En un contrato con la administración, mediando un incumplimiento simultáneo por ambas partes de sus obligaciones esenciales que frustó la objetiva realización del contrato, no es factible aplicar un reparto proporcional de responsabilidades contractuales, por lo que no cabe aplicar a indemnización de daños y perjuicios.



A) La sentencia de la Sala de lo Contencioso-Administrativo del Tribunal Superior de Justicia de Andalucía (Sevilla), sec. 1ª, de 22 de diciembre de 2017, nº 1274/2017, rec. 675/2016, declara que en un contrato con la administración, mediando un incumplimiento simultáneo por ambas partes de sus obligaciones esenciales que frustó la objetiva realización del contrato, no es factible aplicar un reparto proporcional de responsabilidades contractuales, por lo que no cabe  aplicar a indemnización  de daños y perjuicios.

B) Ciertamente, cuando se hayan producido incumplimientos importantes y relevantes atribuibles a las dos partes, hay que dilucidar las responsabilidades atendiendo a los dos siguientes factores: a) la verdadera entidad y relevancia de los incumplimientos de uno y otro sujeto, que habrán de ser convenientemente ponderados; y b) la primera causa de resolución que se haya dado en el tiempo. Así lo señaló el Consejo de Estado en su Dictamen 1475/2002 de 18 de julio de 2002, manifestando la improcedencia de pretender fundamentar la extinción de un contrato administrativo en dos causas de resolución, ya que en tales supuestos debe aplicarse siempre la primera causa de resolución que aparezca en el tiempo.

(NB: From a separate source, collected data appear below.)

-- pv_equiv track=rewrite | github.com/keagxn/CP104 | CP104/Labs/mcka4090_l8/src/functions.py | list_categorize
-- ===== SOURCE A (Python) =====
-- def list_categorize(values):
--     """
--     -------------------------------------------------------
--     Returns data about the categories of values in a list.
--     Use: negatives, positives, zeroes, evens, odds = list_categorize(values)
--     -------------------------------------------------------
--     Parameters:
--         values - a list of values (list of int)
--     Returns:
--         negatives - the number of negative values (int)
--         positives - the number of positive values (int)
--         zeroes - the number of zeroes (int)
--         evens - the number of even values (int)
--         odds - the number of odd values (int)
--     -------------------------------------------------------
--     """
--     values.sort()
--     positives = 0
--     negatives = 0
--     evens = 0
--     odds = 0
--     zeros = 0
--
--     for num in values:
--
--         if num > 0:
--             positives = positives + 1
--
--             if num % 2 == 0:
--
--                 evens = evens + 1
--
--             else:
--
--                 odds = odds + 1
--
--         elif num == 0:
--
--             zeros = zeros + 1
--             evens = evens + 1
--
--         else:
--
--             negatives = negatives + 1
--
--             if num % 2 == 0:
--
--                 evens = evens + 1
--
--             else:
--
--                 odds = odds + 1
--
--     return negatives, positives, zeros, evens, odds
-- ===== SOURCE B (Python) =====
-- def list_categorize(values):
--     values.sort()  # kept for A's in-place mutation side effect
--     negatives = sum(1 for n in values if n < 0)
--     positives = sum(1 for n in values if n > 0)
--     zeros = sum(1 for n in values if n == 0)
--     evens = sum(1 for n in values if n % 2 == 0)
--     odds = sum(1 for n in values if n % 2 != 0)
--     return negatives, positives, zeros, evens, odds
-- ===== Notes on version B (the rewrite author's own statement) =====
-- stated objective: simpler
-- what changed: Replaces the single branching accumulator loop (nested even/odd tests inside sign branches) with five independent counting passes, one per returned category.
import Mathlib
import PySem

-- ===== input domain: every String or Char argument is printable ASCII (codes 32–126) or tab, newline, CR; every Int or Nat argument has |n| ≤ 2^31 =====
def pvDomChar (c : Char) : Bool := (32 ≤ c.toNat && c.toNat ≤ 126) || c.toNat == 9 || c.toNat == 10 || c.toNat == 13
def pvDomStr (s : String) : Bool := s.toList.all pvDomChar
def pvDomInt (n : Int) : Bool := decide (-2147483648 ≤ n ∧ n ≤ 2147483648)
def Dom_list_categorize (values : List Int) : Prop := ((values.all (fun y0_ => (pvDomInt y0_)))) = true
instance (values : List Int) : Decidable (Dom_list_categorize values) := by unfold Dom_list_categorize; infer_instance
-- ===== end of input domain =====

-- B replaces A's single branching accumulator loop with five independent counting
-- passes (one per category) after the same in-place sort; note both A and B sort the
-- argument list in place (same side effect), and the equivalence proved is about the return value.


-- ===== PORT A =====
-- A: sort, then one loop carrying (positives, negatives, evens, odds, zeros),
-- branching on sign with the parity test nested inside each sign branch.
def list_categorize (values : List Int) : Int × Int × Int × Int × Int :=
  let sorted := PySem.List.sorted values (fun x => x) false
  let st := sorted.foldl
    (fun (acc : Int × Int × Int × Int × Int) num =>
      if num > 0 then
        if PySem.Int.mod num 2 == 0 then
          (acc.1 + 1, acc.2.1, acc.2.2.1 + 1, acc.2.2.2.1, acc.2.2.2.2)
        else
          (acc.1 + 1, acc.2.1, acc.2.2.1, acc.2.2.2.1 + 1, acc.2.2.2.2)
      else if num == 0 then
        (acc.1, acc.2.1, acc.2.2.1 + 1, acc.2.2.2.1, acc.2.2.2.2 + 1)
      else
        if PySem.Int.mod num 2 == 0 then
          (acc.1, acc.2.1 + 1, acc.2.2.1 + 1, acc.2.2.2.1, acc.2.2.2.2)
        else
          (acc.1, acc.2.1 + 1, acc.2.2.1, acc.2.2.2.1 + 1, acc.2.2.2.2))
    (0, 0, 0, 0, 0)
  (st.2.1, st.1, st.2.2.2.2, st.2.2.1, st.2.2.2.1)

-- ===== PORT B =====
-- B: sort (same side effect), then five independent counting passes.
def list_categorize_alt (values : List Int) : Int × Int × Int × Int × Int :=
  let s := PySem.List.sorted values (fun x => x) false
  ((s.countP (fun n => decide (n < 0)) : Int),
   (s.countP (fun n => decide (n > 0)) : Int),
   (s.countP (fun n => decide (n = 0)) : Int),
   (s.countP (fun n => PySem.Int.mod n 2 == 0) : Int),
   (s.countP (fun n => PySem.Int.mod n 2 != 0) : Int))

-- ===== PRECONDITION & SPEC =====
def Spec_list_categorize (values : List Int) (out : Int × Int × Int × Int × Int) : Prop := out = list_categorize_alt values
instance (values : List Int) (out : Int × Int × Int × Int × Int) : Decidable (Spec_list_categorize values out) := by unfold Spec_list_categorize; infer_instance

-- ===== CLAIM (what is proved, stated in full; the proofs are below) =====
def Claim_equal_list_categorize : Prop := ∀ (values : List Int), Dom_list_categorize values → Spec_list_categorize values (list_categorize values)

-- ===== LEMMAS AND PROOFS =====

-- A's loop over any list, from any start state, adds the five category counts.
theorem list_categorize_fold (l : List Int) (p n e o z : Int) :
    l.foldl
      (fun (acc : Int × Int × Int × Int × Int) num =>
        if num > 0 then
          if PySem.Int.mod num 2 == 0 then
            (acc.1 + 1, acc.2.1, acc.2.2.1 + 1, acc.2.2.2.1, acc.2.2.2.2)
          else
            (acc.1 + 1, acc.2.1, acc.2.2.1, acc.2.2.2.1 + 1, acc.2.2.2.2)
        else if num == 0 then
          (acc.1, acc.2.1, acc.2.2.1 + 1, acc.2.2.2.1, acc.2.2.2.2 + 1)
        else
          if PySem.Int.mod num 2 == 0 then
            (acc.1, acc.2.1 + 1, acc.2.2.1 + 1, acc.2.2.2.1, acc.2.2.2.2)
          else
            (acc.1, acc.2.1 + 1, acc.2.2.1, acc.2.2.2.1 + 1, acc.2.2.2.2))
      (p, n, e, o, z)
    = (p + (l.countP (fun x => decide (x > 0)) : Int),
       n + (l.countP (fun x => decide (x < 0)) : Int),
       e + (l.countP (fun x => PySem.Int.mod x 2 == 0) : Int),
       o + (l.countP (fun x => PySem.Int.mod x 2 != 0) : Int),
       z + (l.countP (fun x => decide (x = 0)) : Int)) := by
  induction l generalizing p n e o z with
  | nil => simp only [List.foldl_nil, List.countP_nil, Nat.cast_zero, add_zero]
  | cons a t ih =>
    rw [List.foldl_cons]
    dsimp only
    by_cases hpos : a > 0
    · have hz : (a == 0) = false := by simp; omega
      have hneg : (decide (a < 0)) = false := by simp; omega
      have hzd : (decide (a = 0)) = false := by simp; omega
      by_cases hev : (PySem.Int.mod a 2 == 0) = true
      · rw [if_pos hpos, if_pos hev, ih]
        simp only [List.countP_cons, hpos, hzd, hneg, hev, decide_true, bne,
          Bool.not_true, if_true, Prod.mk.injEq]
        refine ⟨by push_cast; ring, by push_cast; ring, by push_cast; ring, rfl, rfl⟩
      · have hev' : (PySem.Int.mod a 2 == 0) = false := by
          cases h : (PySem.Int.mod a 2 == 0) <;> simp_all
        rw [if_pos hpos, if_neg hev, ih]
        simp only [List.countP_cons, hpos, hzd, hneg, hev', decide_true, bne,
          Bool.not_false, if_true, Prod.mk.injEq]
        refine ⟨by push_cast; ring, by push_cast; ring, rfl, by push_cast; ring, rfl⟩
    · by_cases hz : a = 0
      · subst hz
        rw [if_neg hpos, if_pos (by decide : (((0:Int) == 0) = true)), ih]
        have h1 : (decide ((0:Int) > 0)) = false := by decide
        have h4 : (PySem.Int.mod (0:Int) 2 == 0) = true := by decide
        simp only [List.countP_cons, h1, h4, bne, Bool.not_true, decide_true, if_true,
          Prod.mk.injEq]
        refine ⟨rfl, rfl, by push_cast; ring, rfl, by push_cast; ring⟩
      · have hzb : (a == 0) = false := by simp [hz]
        have hneg : (decide (a < 0)) = true := by simp; omega
        have hposb : (decide (a > 0)) = false := by simp; omega
        by_cases hev : (PySem.Int.mod a 2 == 0) = true
        · rw [if_neg hpos, if_neg (by simp [hzb]), if_pos hev, ih]
          simp only [List.countP_cons, hneg, hposb, hev, hz, bne,
            Bool.not_true, if_true, decide_false, Prod.mk.injEq]
          refine ⟨rfl, by push_cast; ring, by push_cast; ring, rfl, rfl⟩
        · have hev' : (PySem.Int.mod a 2 == 0) = false := by
            cases h : (PySem.Int.mod a 2 == 0) <;> simp_all
          rw [if_neg hpos, if_neg (by simp [hzb]), if_neg hev, ih]
          simp only [List.countP_cons, hneg, hposb, hev', hz, bne,
            Bool.not_false, if_true, decide_false, Prod.mk.injEq]
          refine ⟨rfl, by push_cast; ring, rfl, by push_cast; ring, rfl⟩

-- ===== VERDICT (by name: the statement is the Claim_ definition above) =====
theorem list_categorize_spec : Claim_equal_list_categorize := by
  intro values _
  unfold Spec_list_categorize list_categorize list_categorize_alt
  dsimp only
  rw [list_categorize_fold]
  simp only [zero_add]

Ahora bien, descendiendo al caso concreto no podemos compartir este motivo de impugnación pues con prístina claridad expositiva relata el juzgador a quo: "... El contrato pudo adjudicarse en tiempo y forma y en la no celebración interfieren causas esenciales imputables, cuando menos, a ambas partes, resultando el deseo de cumplimiento inicialmente en términos distintos a los de adjudicación y posteriormente interferidos por la existencia de dos procedimientos de resolución... La actitud de la administración tras la primera sentencia en relación al expediente de resolución inicial es reprobable, como injusto no dar respuesta expresa a la petición actora que da lugar al presente recurso; pero son cuestiones posteriores temporalmente a un contrato que no llegó a suscribirse, lo que tiene que aconsejar; sin perjuicio de su existencia como a la realidad indiscutida por la administración de un desarrollo posterior a través de otra entidad, atender al momento que se corresponde a la escena de no firma del contrato y a las razones de no elevación a escritura pública del mismo. Administración y actor alcanzan convicciones sobre estudios de detalle que son documentos que habrían de ser posteriores necesariamente a la firma del contrato, con pareceres diversos entre sí y no exactamente coincidentes con el pliego de cláusulas administrativas particulares, por tanto posteriores a las esenciales obligaciones de pago del precio y entrega del inmueble, revelando la actitud las partes inicialmente que sobre este proceder, incorrecto por ambas, ni la actora revela la idea de querer suscribirlo y hacerlo en términos de adjudicación, ni la administración el deseo de iniciarlo con la adjudicación a la vista de esta situación..." .

Por ello, mediando un incumplimiento simultáneo por ambas partes de sus obligaciones esenciales que frustó la objetiva realización del contrato, no es factible aplicar un reparto proporcional de responsabilidades contractuales, que son aquí las únicas que se dilucidan.